Andrew Schrage, co-owner of Money Crashers, says more people are ditching their banks.
“Recently, more than 5.6 million Americans have closed their accounts with large banks, and of those consumers, approximately 214,000 opened new accounts with a credit union,” Schrage says.
People are becoming fed up with increasing bank fees, low interest rates and poor customer service at many large banking institutions, he says. One example is the backlash against Bank of America when it threatened to charge monthly fees for its debit cards in 2011. The bank quickly reversed course.
Schrage says two of the best alternatives to banks for keeping your money in a place where it also can gain a return are credit unions and money market mutual funds.

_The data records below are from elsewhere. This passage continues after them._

-- pv_equiv track=rewrite | github.com/mazumder-lab/SNOWS | CNN_pruning/prune/helpers.py | get_block_number_for_param
-- ===== SOURCE A (Python) =====
-- def get_block_number_for_param(layerparams, param):
--     # Initialize variables
--     current_block = None
--     block_counter = 0
--
--     for i, layer_param in enumerate(layerparams):
--         # Split the parameter string by dots
--         parts = layer_param.split('.')
--         # Extract the block identifier (e.g., 'layer1.0')
--         block_identifier = '.'.join(parts[:2])
--
--         # Increment block_counter when encountering a new block
--         if block_identifier != current_block:
--             block_counter += 1
--             current_block = block_identifier
--
--         # Check if the current layer_param matches the input param
--         if layer_param == param:
--             return block_counter
--
--     # Return None if the param is not found in layerparams
--     return None
-- ===== SOURCE B (Python) =====
-- def get_block_number_for_param(layerparams, param):
--     # Locate the first match, then count distinct consecutive block
--     # identifiers in the prefix up to and including it.
--     try:
--         idx = layerparams.index(param)
--     except ValueError:
--         return None
--     ids = ['.'.join(p.split('.')[:2]) for p in layerparams[:idx + 1]]
--     return 1 + sum(1 for a, b in zip(ids, ids[1:]) if a != b)
-- ===== Notes on version B (the rewrite author's own statement) =====
-- stated objective: faster
-- what changed: B replaces A's stateful Python-level scan (current block + counter with early return) by index-then-count: locate the first occurrence with list.index (a C-level scan), map only the prefix to block identifiers, and return 1 plus the number of adjacent transitions.
import Mathlib
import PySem

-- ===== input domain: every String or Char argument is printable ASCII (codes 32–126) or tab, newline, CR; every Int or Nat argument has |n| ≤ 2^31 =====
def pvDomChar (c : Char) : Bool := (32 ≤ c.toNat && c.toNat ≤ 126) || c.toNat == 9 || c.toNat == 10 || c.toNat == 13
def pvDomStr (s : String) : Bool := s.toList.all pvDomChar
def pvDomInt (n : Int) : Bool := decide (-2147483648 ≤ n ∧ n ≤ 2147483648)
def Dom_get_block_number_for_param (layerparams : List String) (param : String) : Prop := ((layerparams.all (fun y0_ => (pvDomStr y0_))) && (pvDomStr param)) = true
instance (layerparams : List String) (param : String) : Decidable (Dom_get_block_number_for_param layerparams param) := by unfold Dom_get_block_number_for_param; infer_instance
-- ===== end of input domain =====

-- B replaces A's stateful scan by index-then-count-transitions; objective: alternative decomposition (same value, proven equal).

-- '.'.join(layer_param.split('.')[:2]) — shared by both Pythons verbatim.
-- '.split(".")' never raises for the nonempty literal separator, so getD [] is never the default.
def pvBlockId (s : String) : String :=
  PySem.Str.join "." (PySem.List.slice ((PySem.Str.split? s ".").getD []) none (some 2))

-- ===== PORT A =====
-- the for-loop with early return, state = (current_block, block_counter)
def pvLoopA (param : String) : List String → Option String → Int → Option Int
  | [], _, _ => none
  | layer_param :: rest, current_block, block_counter =>
    let block_identifier := pvBlockId layer_param
    let (block_counter, current_block) :=
      if some block_identifier ≠ current_block then (block_counter + 1, some block_identifier)
      else (block_counter, current_block)
    if layer_param == param then some block_counter
    else pvLoopA param rest current_block block_counter

def get_block_number_for_param (layerparams : List String) (param : String) : Option Int :=
  pvLoopA param layerparams none 0

-- ===== PORT B =====
def get_block_number_for_param_alt (layerparams : List String) (param : String) : Option Int :=
  match PySem.List.index? layerparams param with
  | none => none
  | some idx =>
    let ids := (PySem.List.slice layerparams none (some ((idx : Int) + 1))).map pvBlockId
    -- sum(1 for a, b in zip(ids, ids[1:]) if a != b) ported as countP over the zip
    some (1 + ((ids.zip ids.tail).countP (fun p => p.1 ≠ p.2) : Int))

-- ===== PRECONDITION & SPEC =====
def Spec_get_block_number_for_param (layerparams : List String) (param : String) (out : Option Int) : Prop := out = get_block_number_for_param_alt layerparams param
instance (layerparams : List String) (param : String) (out : Option Int) : Decidable (Spec_get_block_number_for_param layerparams param out) := by unfold Spec_get_block_number_for_param; infer_instance

-- ===== CLAIM (what is proved, stated in full; the proofs are below) =====
def Claim_equal_get_block_number_for_param : Prop := ∀ (layerparams : List String) (param : String), Dom_get_block_number_for_param layerparams param → Spec_get_block_number_for_param layerparams param (get_block_number_for_param layerparams param)

-- ===== LEMMAS AND PROOFS =====

-- transition count of a list of ids, seeded with the previous block (none at the start)
def pvCT (cur : Option String) : List String → Int
  | [] => 0
  | i :: rest => (if some i ≠ cur then 1 else 0) + pvCT (some i) rest

lemma pvCT_zip (a : String) (l : List String) :
    pvCT (some a) l = (((a :: l).zip l).countP (fun p => p.1 ≠ p.2) : Int) := by
  induction l generalizing a with
  | nil => simp [pvCT]
  | cons b l ih =>
    simp only [pvCT, List.zip_cons_cons, List.countP_cons, ih b]
    by_cases h : b = a <;> simp [h, eq_comm, add_comm]

lemma pvLoopA_eq (param : String) (xs : List String) :
    ∀ (cur : Option String) (c : Int),
      pvLoopA param xs cur c =
        match PySem.List.index? xs param with
        | none => none
        | some idx => some (c + pvCT cur ((xs.take (idx + 1)).map pvBlockId)) := by
  induction xs with
  | nil => intro cur c; simp [pvLoopA, PySem.List.index?]
  | cons x rest ih =>
    intro cur c
    by_cases hx : x = param
    · subst hx
      rw [PySem.List.index?_cons_self]
      simp only [pvLoopA, beq_self_eq_true, if_true]
      simp only [List.take, List.map, pvCT]
      by_cases h : some (pvBlockId x) = cur <;> simp [h]
    · rw [PySem.List.index?_cons_of_ne rest hx]
      simp only [pvLoopA, beq_iff_eq, hx, if_false]
      by_cases h : some (pvBlockId x) = cur
      · simp only [h, ne_eq, not_true_eq_false, if_false, ih]
        cases hidx : PySem.List.index? rest param with
        | none => simp
        | some idx =>
          simp only [List.take_succ_cons, List.map_cons, pvCT, ← h]
          simp
      · simp only [ne_eq, h, not_false_eq_true, if_true, ih]
        cases hidx : PySem.List.index? rest param with
        | none => simp
        | some idx =>
          simp only [List.take_succ_cons, List.map_cons, pvCT, Ne, h, not_false_eq_true, if_true]
          simp; ring

lemma pvTake_slice (xs : List String) (idx : Nat) :
    PySem.List.slice xs none (some ((idx : Int) + 1)) = xs.take (idx + 1) := by
  have : ((idx : Int) + 1) = ((idx + 1 : Nat) : Int) := by push_cast; ring
  rw [this, PySem.List.slice_to_natCast]

-- ===== VERDICT (by name: the statement is the Claim_ definition above) =====
theorem get_block_number_for_param_spec : Claim_equal_get_block_number_for_param := by
  intro layerparams param _
  unfold Spec_get_block_number_for_param get_block_number_for_param get_block_number_for_param_alt
  rw [pvLoopA_eq]
  cases hidx : PySem.List.index? layerparams param with
  | none => simp
  | some idx =>
    simp only [pvTake_slice]
    obtain ⟨hk, hx, -⟩ := PySem.List.getElem_of_index?_eq_some hidx
    have htake : ∃ y ys, layerparams.take (idx + 1) = y :: ys := by
      have hnil : layerparams ≠ [] := by
        intro h; rw [h] at hk; simp at hk
      have : layerparams.take (idx + 1) ≠ [] := by
        simp [List.take_eq_nil_iff, hnil]
      cases h : layerparams.take (idx + 1) with
      | nil => exact absurd h this
      | cons y ys => exact ⟨y, ys, rfl⟩
    obtain ⟨y, ys, hys⟩ := htake
    rw [hys]
    simp only [List.map_cons, pvCT, Option.some_ne_none, ne_eq, not_false_eq_true, if_true,
      List.tail_cons, zero_add]
    rw [pvCT_zip]
-- pv_equiv track=rewrite | github.com/tuouo/codes | BNDM.py | pre
-- ===== SOURCE A (Python) =====
-- def pre(tarStr):
--     p = {}
--     slen = len(tarStr)
--     shirt = 1 << (slen - 1)
--     for i in range(slen):
--         if tarStr[i] in p:
--             p[tarStr[i]] |= shirt
--         else:
--             p[tarStr[i]] = shirt
--         shirt >>= 1
--     return p
-- ===== SOURCE B (Python) =====
-- def pre(tarStr):
--     # per-character pass: for each distinct char (first-occurrence order),
--     # rebuild its mask by sliding over the whole string once
--     p = {}
--     for c in dict.fromkeys(tarStr):
--         mask = 0
--         for ch in tarStr:
--             mask = (mask << 1) | (1 if ch == c else 0)
--         p[c] = mask
--     return p
-- ===== Notes on version B (the rewrite author's own statement) =====
-- stated objective: alternative
-- what changed: A fills the dict in one left-to-right pass over positions while a shift register walks down the bit positions; B instead iterates over the distinct characters in first-occurrence order and rebuilds each character's mask in its own pass with a sliding accumulator that shifts left once per character and ORs in a 1 on a match, so the per-position shift state disappears.
import Mathlib
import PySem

For example, the interest rates offered on credit union accounts are generally higher than those offered by most banks, and the fees are lower.
Money market mutual funds are also a good alternative. A money market mutual fund is an investment in short-term certificates of deposit or securities such as Treasury bills, government bonds or corporate bonds.
These accounts have minimal initial investment requirements, generally ranging from $500 to $5,000 and unlike a CD account, you have regular access to your money, although there may be a minimum amount for which you can write a check and you likely will have management fees. In addition, you might be limited as to how many checks you can write per month or per year, Schrage says.
Another downside for money market mutual funds is that they are different from money market deposit accounts, which earn interest paid by the financial institution where your funds are deposited. But, a money market deposit account is insured by the Federal Deposit Insurance Corp. for up to $250,000. A money market mutual fund is not.
Technology: Better or worse?
In addition to the rates you can earn and fees you will pay, another area of consideration before ending your bank relationship is whether the technology offered by the competition will measure up to your needs.
In terms of technology, credit unions are working to update their offerings. Schrage says you may not receive all of the conveniences that come with a bank account such as the option of online bill pay. But Todd Pietzsch, spokesman for the Boeing Employees’ Credit Union, or BECU, in Tukwila, Wash., says that many credit unions also are offering mobile banking and remote deposit.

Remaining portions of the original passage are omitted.